I think there's a few lessons. The first is the idea of subsuming your ego in order to learn. Putting truth seeking ahead of your own preferences.
I think another lesson is having a goal can allow you to sidestep obstacles. Seeking truth allows Mike to avoid the pain of changing his preferences. Going back to the climbing example, maybe I wasn't acclimating to my fear of heights, but the challenge of reaching the top made me temporarily forget my fear. By focusing on overcoming challenges, maybe we can evade all the mental blocks we put in our way.
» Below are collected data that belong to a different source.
-- pv_equiv track=rewrite | github.com/JingfengPan/52011_final_project | random_split.py | random_split_chunk_by_chunk
-- ===== SOURCE A (Python) =====
-- def random_split_chunk_by_chunk(dataset, n_clus, buffer_size=10000):
--     clusters = []
--
--     total_chunks = len(dataset) // buffer_size + (1 if len(dataset) % buffer_size > 0 else 0)
--
--     for chunk_index in range(total_chunks):
--         cluster_label = chunk_index % n_clus
--         for _ in range(buffer_size):
--             if len(clusters) >= len(dataset):
--                 break
--             clusters.append(cluster_label)
--
--     return clusters
-- ===== SOURCE B (Python) =====
-- def random_split_chunk_by_chunk(dataset, n_clus, buffer_size=10000):
--     # label of element i is its chunk index modulo n_clus: one flat pass, no nested loops
--     return [(i // buffer_size) % n_clus for i in range(len(dataset))]
-- ===== Notes on version B (the rewrite author's own statement) =====
-- stated objective: simpler
-- what changed: Replaced the nested chunk loops with break logic by a single flat pass over the indices, computing each element's label directly as (i // buffer_size) % n_clus.
-- outside the precondition, e.g. on random_split_chunk_by_chunk([1, 2, 3], 2, -2): A returns [], B returns [0, 1, 1]
import Mathlib
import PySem

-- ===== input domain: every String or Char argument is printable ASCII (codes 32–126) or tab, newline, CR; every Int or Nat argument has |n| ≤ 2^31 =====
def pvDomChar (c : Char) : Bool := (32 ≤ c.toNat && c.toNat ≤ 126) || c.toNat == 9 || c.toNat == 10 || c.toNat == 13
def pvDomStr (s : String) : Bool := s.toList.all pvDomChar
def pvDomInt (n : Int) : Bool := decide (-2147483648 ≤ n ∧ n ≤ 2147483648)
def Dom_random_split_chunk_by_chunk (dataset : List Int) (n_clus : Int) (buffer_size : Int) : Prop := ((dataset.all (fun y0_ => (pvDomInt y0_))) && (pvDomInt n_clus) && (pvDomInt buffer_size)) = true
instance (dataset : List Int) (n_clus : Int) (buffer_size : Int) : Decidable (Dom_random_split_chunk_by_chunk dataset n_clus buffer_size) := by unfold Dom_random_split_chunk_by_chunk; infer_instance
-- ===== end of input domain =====

-- Return-value equivalence of the chunked label assignment: B computes each label
-- directly from its global index in one flat pass (objective: simpler).


-- ===== PORT A =====
-- A's inner loop 'for _ in range(buffer_size): if len(clusters) >= len(dataset): break; append'
-- ported step for step as a recursion on the remaining iteration count that STOPS (breaks)
-- when the condition holds.
def pvInnerLoopA (dataset : List Int) (cluster_label : Int) : Nat → List Int → List Int
  | 0, clusters => clusters
  | t + 1, clusters =>
    if PySem.List.len clusters ≥ PySem.List.len dataset then clusters
    else pvInnerLoopA dataset cluster_label t (clusters ++ [cluster_label])

def random_split_chunk_by_chunk (dataset : List Int) (n_clus : Int) (buffer_size : Int) : List Int :=
  let clusters : List Int := []
  let total_chunks : Int :=
    PySem.Int.floordiv (PySem.List.len dataset) buffer_size +
      (if PySem.Int.mod (PySem.List.len dataset) buffer_size > 0 then 1 else 0)
  (PySem.List.pyRange 0 total_chunks 1).foldl
    (fun clusters chunk_index =>
      let cluster_label := PySem.Int.mod chunk_index n_clus
      pvInnerLoopA dataset cluster_label buffer_size.toNat clusters)
    clusters

-- ===== PORT B =====
def random_split_chunk_by_chunk_alt (dataset : List Int) (n_clus : Int) (buffer_size : Int) : List Int :=
  (PySem.List.pyRange 0 (PySem.List.len dataset) 1).map
    (fun i => PySem.Int.mod (PySem.Int.floordiv i buffer_size) n_clus)

-- ===== PRECONDITION & SPEC =====
-- Pre_ excludes: buffer_size = 0 (A raises ZeroDivisionError), n_clus = 0 with a nonempty
-- dataset (A raises ZeroDivisionError at 'chunk_index % n_clus'), and a NEGATIVE buffer_size
-- with a nonempty dataset — a negative chunk size outside the natural domain, where A's
-- empty result is an accident of floor division making total_chunks negative.
def Pre_random_split_chunk_by_chunk (dataset : List Int) (n_clus : Int) (buffer_size : Int) : Prop :=
  (0 < buffer_size ∧ (n_clus ≠ 0 ∨ dataset = [])) ∨ (dataset = [] ∧ buffer_size ≠ 0)
instance (dataset : List Int) (n_clus : Int) (buffer_size : Int) : Decidable (Pre_random_split_chunk_by_chunk dataset n_clus buffer_size) := by unfold Pre_random_split_chunk_by_chunk; infer_instance

def pvWitness_random_split_chunk_by_chunk : List Int × Int × Int := ([5, 7, 9, 11, 13], 2, 2)

def Spec_random_split_chunk_by_chunk (dataset : List Int) (n_clus : Int) (buffer_size : Int) (out : List Int) : Prop := out = random_split_chunk_by_chunk_alt dataset n_clus buffer_size
instance (dataset : List Int) (n_clus : Int) (buffer_size : Int) (out : List Int) : Decidable (Spec_random_split_chunk_by_chunk dataset n_clus buffer_size out) := by unfold Spec_random_split_chunk_by_chunk; infer_instance

-- ===== CLAIM (what is proved, stated in full; the proofs are below) =====
def Claim_equal_random_split_chunk_by_chunk : Prop := ∀ (dataset : List Int) (n_clus : Int) (buffer_size : Int), Dom_random_split_chunk_by_chunk dataset n_clus buffer_size → Pre_random_split_chunk_by_chunk dataset n_clus buffer_size → Spec_random_split_chunk_by_chunk dataset n_clus buffer_size (random_split_chunk_by_chunk dataset n_clus buffer_size)

-- ===== LEMMAS AND PROOFS =====

-- The inner loop of A appends the label L until the length reaches len(dataset), hence
-- appends min(#steps, len(dataset) - current length) copies of L.
lemma pv_inner_fold (dataset : List Int) (L : Int) : ∀ (t : Nat) (cl : List Int),
    pvInnerLoopA dataset L t cl
      = cl ++ List.replicate (min t (((dataset.length : Int)) - (cl.length : Int)).toNat) L := by
  intro t
  induction t with
  | zero => intro cl; simp [pvInnerLoopA]
  | succ t ih =>
    intro cl
    rw [pvInnerLoopA]
    simp only [PySem.List.len_eq]
    by_cases h : ((cl.length : Nat) : Int) ≥ ((dataset.length : Nat) : Int)
    · rw [if_pos h]
      have : (((dataset.length : Int)) - (cl.length : Int)).toNat = 0 := by omega
      simp [this]
    · rw [if_neg h, ih (cl ++ [L])]
      have h2 : min (t + 1) ((((dataset.length : Int)) - (cl.length : Int)).toNat)
          = min t ((((dataset.length : Int)) - (((cl ++ [L]).length : Nat) : Int)).toNat) + 1 := by
        simp only [List.length_append, List.length_singleton]; omega
      simp only [h2, List.replicate_succ, List.append_assoc, List.singleton_append]

-- Outer-loop invariant: after k chunks, A has produced exactly B's labels for the
-- first min(k * buffer_size, len(dataset)) indices.
lemma pv_outer_inv (dataset : List Int) (n_clus b : Int) (hb : 0 < b) :
    ∀ (k : Nat),
      (PySem.List.pyRange 0 (k : Int) 1).foldl
        (fun clusters chunk_index =>
          pvInnerLoopA dataset (PySem.Int.mod chunk_index n_clus) b.toNat clusters)
        []
      = (PySem.List.pyRange 0 (min ((k : Int) * b) (dataset.length : Int)) 1).map
          (fun i => PySem.Int.mod (PySem.Int.floordiv i b) n_clus) := by
  intro k
  induction k with
  | zero => simp [PySem.List.pyRange_one_eq_nil]
  | succ k ih =>
    have hcast : ((k + 1 : Nat) : Int) = (k : Int) + 1 := by push_cast; ring
    rw [hcast, PySem.List.pyRange_one_succ_right (by positivity : (0:Int) ≤ (k : Int)),
      List.foldl_append, ih]
    simp only [List.foldl_cons, List.foldl_nil]
    set N : Int := (dataset.length : Int) with hN
    have hN0 : 0 ≤ N := by positivity
    set m : Int := min ((k : Int) * b) N with hm
    set M : Int := min (((k : Int) + 1) * b) N with hM
    have hm0 : 0 ≤ m := by
      have : 0 ≤ (k : Int) * b := by positivity
      omega
    have hmM : m ≤ M := by
      have : (k : Int) * b ≤ ((k : Int) + 1) * b := by nlinarith
      omega
    have hlen : ((PySem.List.pyRange 0 m 1).map
        (fun i => PySem.Int.mod (PySem.Int.floordiv i b) n_clus)).length = m.toNat := by
      simp [PySem.List.length_pyRange_one]
    rw [pv_inner_fold dataset (PySem.Int.mod (k : Int) n_clus) _ _]
    rw [PySem.List.pyRange_one_append 0 m M hm0 hmM, List.map_append]
    congr 1
    have hcnt : min b.toNat
        ((N - ((((PySem.List.pyRange 0 m 1).map
          (fun i => PySem.Int.mod (PySem.Int.floordiv i b) n_clus)).length : Int))).toNat)
        = (M - m).toNat := by
      rw [hlen]
      have hmtn : (m.toNat : Int) = m := by omega
      rw [hmtn]
      by_cases hle : N ≤ (k : Int) * b
      · have hmN : m = N := by omega
        have hMN : M = N := by
          have : N ≤ ((k : Int) + 1) * b := by nlinarith
          omega
        omega
      · have hmkb : m = (k : Int) * b := by omega
        have hMe : M = min ((k : Int) * b + b) N := by
          have hx : ((k : Int) + 1) * b = (k : Int) * b + b := by ring
          rw [hM, hx]
        omega
    rw [hcnt]
    -- every index in [m, M) lies in chunk k, so B's labels there are constant
    symm
    rw [List.eq_replicate_iff]
    constructor
    · simp [PySem.List.length_pyRange_one]
    · intro x hx
      simp only [List.mem_map] at hx
      obtain ⟨i, hi, rfl⟩ := hx
      rw [PySem.List.mem_pyRange_one] at hi
      have hfl : PySem.Int.floordiv i b = (k : Int) := by
        rw [PySem.Int.floordiv_eq_iff_of_pos hb]
        by_cases hle : N ≤ (k : Int) * b
        · exfalso
          have hmN : m = N := by omega
          have hMN : M ≤ N := by omega
          omega
        · have hmkb : m = (k : Int) * b := by omega
          have hx : ((k : Int) + 1) * b = (k : Int) * b + b := by ring
          have hMe : M ≤ ((k : Int) + 1) * b := by omega
          rw [hx] at hMe
          constructor <;> omega
      rw [hfl]

-- The main case (0 < buffer_size): A's total_chunks covers all of the dataset, so the
-- invariant at the last chunk gives exactly B's flat pass.
lemma pv_main (dataset : List Int) (n_clus b : Int) (hb : 0 < b) :
    (PySem.List.pyRange 0
        (PySem.Int.floordiv ((dataset.length : Int)) b +
          (if PySem.Int.mod ((dataset.length : Int)) b > 0 then 1 else 0)) 1).foldl
      (fun clusters chunk_index =>
        pvInnerLoopA dataset (PySem.Int.mod chunk_index n_clus) b.toNat clusters)
      []
    = (PySem.List.pyRange 0 ((dataset.length : Int)) 1).map
        (fun i => PySem.Int.mod (PySem.Int.floordiv i b) n_clus) := by
  have hq := PySem.Int.floordiv_mul_add_mod ((dataset.length : Int)) b
  have hrlo := PySem.Int.mod_nonneg ((dataset.length : Int)) hb
  have hrhi := PySem.Int.mod_lt ((dataset.length : Int)) hb
  have hN0 : (0 : Int) ≤ (dataset.length : Int) := by positivity
  have hq0 : 0 ≤ PySem.Int.floordiv ((dataset.length : Int)) b :=
    (PySem.Int.le_floordiv_iff_mul_le hb).mpr (by omega)
  by_cases hr : PySem.Int.mod ((dataset.length : Int)) b > 0
  · rw [if_pos hr]
    have hTcast : (((PySem.Int.floordiv ((dataset.length : Int)) b + 1).toNat : Nat) : Int)
        = PySem.Int.floordiv ((dataset.length : Int)) b + 1 := by omega
    rw [← hTcast, pv_outer_inv dataset n_clus b hb _]
    have hmin : min ((((PySem.Int.floordiv ((dataset.length : Int)) b + 1).toNat : Nat) : Int) * b)
        ((dataset.length : Int)) = (dataset.length : Int) := by
      rw [hTcast]
      have hx : (PySem.Int.floordiv ((dataset.length : Int)) b + 1) * b
          = PySem.Int.floordiv ((dataset.length : Int)) b * b + b := by ring
      rw [hx]
      omega
    rw [hmin]
  · rw [if_neg hr, add_zero]
    have hTcast : (((PySem.Int.floordiv ((dataset.length : Int)) b).toNat : Nat) : Int)
        = PySem.Int.floordiv ((dataset.length : Int)) b := by omega
    rw [← hTcast, pv_outer_inv dataset n_clus b hb _]
    have hmin : min ((((PySem.Int.floordiv ((dataset.length : Int)) b).toNat : Nat) : Int) * b)
        ((dataset.length : Int)) = (dataset.length : Int) := by
      rw [hTcast]
      omega
    rw [hmin]

-- The empty-dataset case: the break condition holds immediately, so every chunk leaves
-- the accumulator unchanged and both sides are [].
lemma pv_empty (n_clus b : Int) :
    random_split_chunk_by_chunk [] n_clus b = random_split_chunk_by_chunk_alt [] n_clus b := by
  unfold random_split_chunk_by_chunk random_split_chunk_by_chunk_alt
  simp only [PySem.List.len_eq, List.length_nil, Nat.cast_zero]
  have hstep : ∀ (cl : List Int) (c : Int),
      pvInnerLoopA [] (PySem.Int.mod c n_clus) b.toNat cl = cl := by
    intro cl c
    rw [pv_inner_fold [] (PySem.Int.mod c n_clus)]
    simp
  rw [PySem.List.foldl_congr_mem _ _ (fun acc _ => acc) _ (fun acc x _ => hstep acc x),
    PySem.List.foldl_ignore]
  simp [PySem.List.pyRange_one_eq_nil]

-- ===== VERDICT (by name: the statement is the Claim_ definition above) =====
theorem random_split_chunk_by_chunk_spec : Claim_equal_random_split_chunk_by_chunk := by
  intro dataset n_clus b _ hpre
  rcases hpre with ⟨hb, _⟩ | ⟨hds, _⟩
  · show random_split_chunk_by_chunk dataset n_clus b = random_split_chunk_by_chunk_alt dataset n_clus b
    unfold random_split_chunk_by_chunk random_split_chunk_by_chunk_alt
    simp only [PySem.List.len_eq]
    exact pv_main dataset n_clus b hb
  · subst hds
    exact pv_empty n_clus b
Finally, maybe this is a method to confront uncertainty. Instead of going over every scenario and detail, view life as confronting challenges. I've always found it easier to do physical things than mental things. I've also noticed that I look at physical tasks as challenges, things that I'm overcoming. Mental tasks don't have the same mentality. They feel more like things to do rather than things to overcome. Maybe if I reframe them to challenges, it will be easier to accomplish.
2️⃣
Why isn't confronting uncertainty taught in schools? Problems have closed solutions, there's never a spiral of recursive fractal consequences that occur like in real life.
Obviously, it's hard, requires really good teachers, and most people don't have this skill already.
But at least we've identified a skill that's important to dealing with uncertainty: Reacting to moving targets that change as you act. We just have to figure out how to learn it.
Questions, suggestions, complaints? Email me me at [email protected]. Feedback welcome.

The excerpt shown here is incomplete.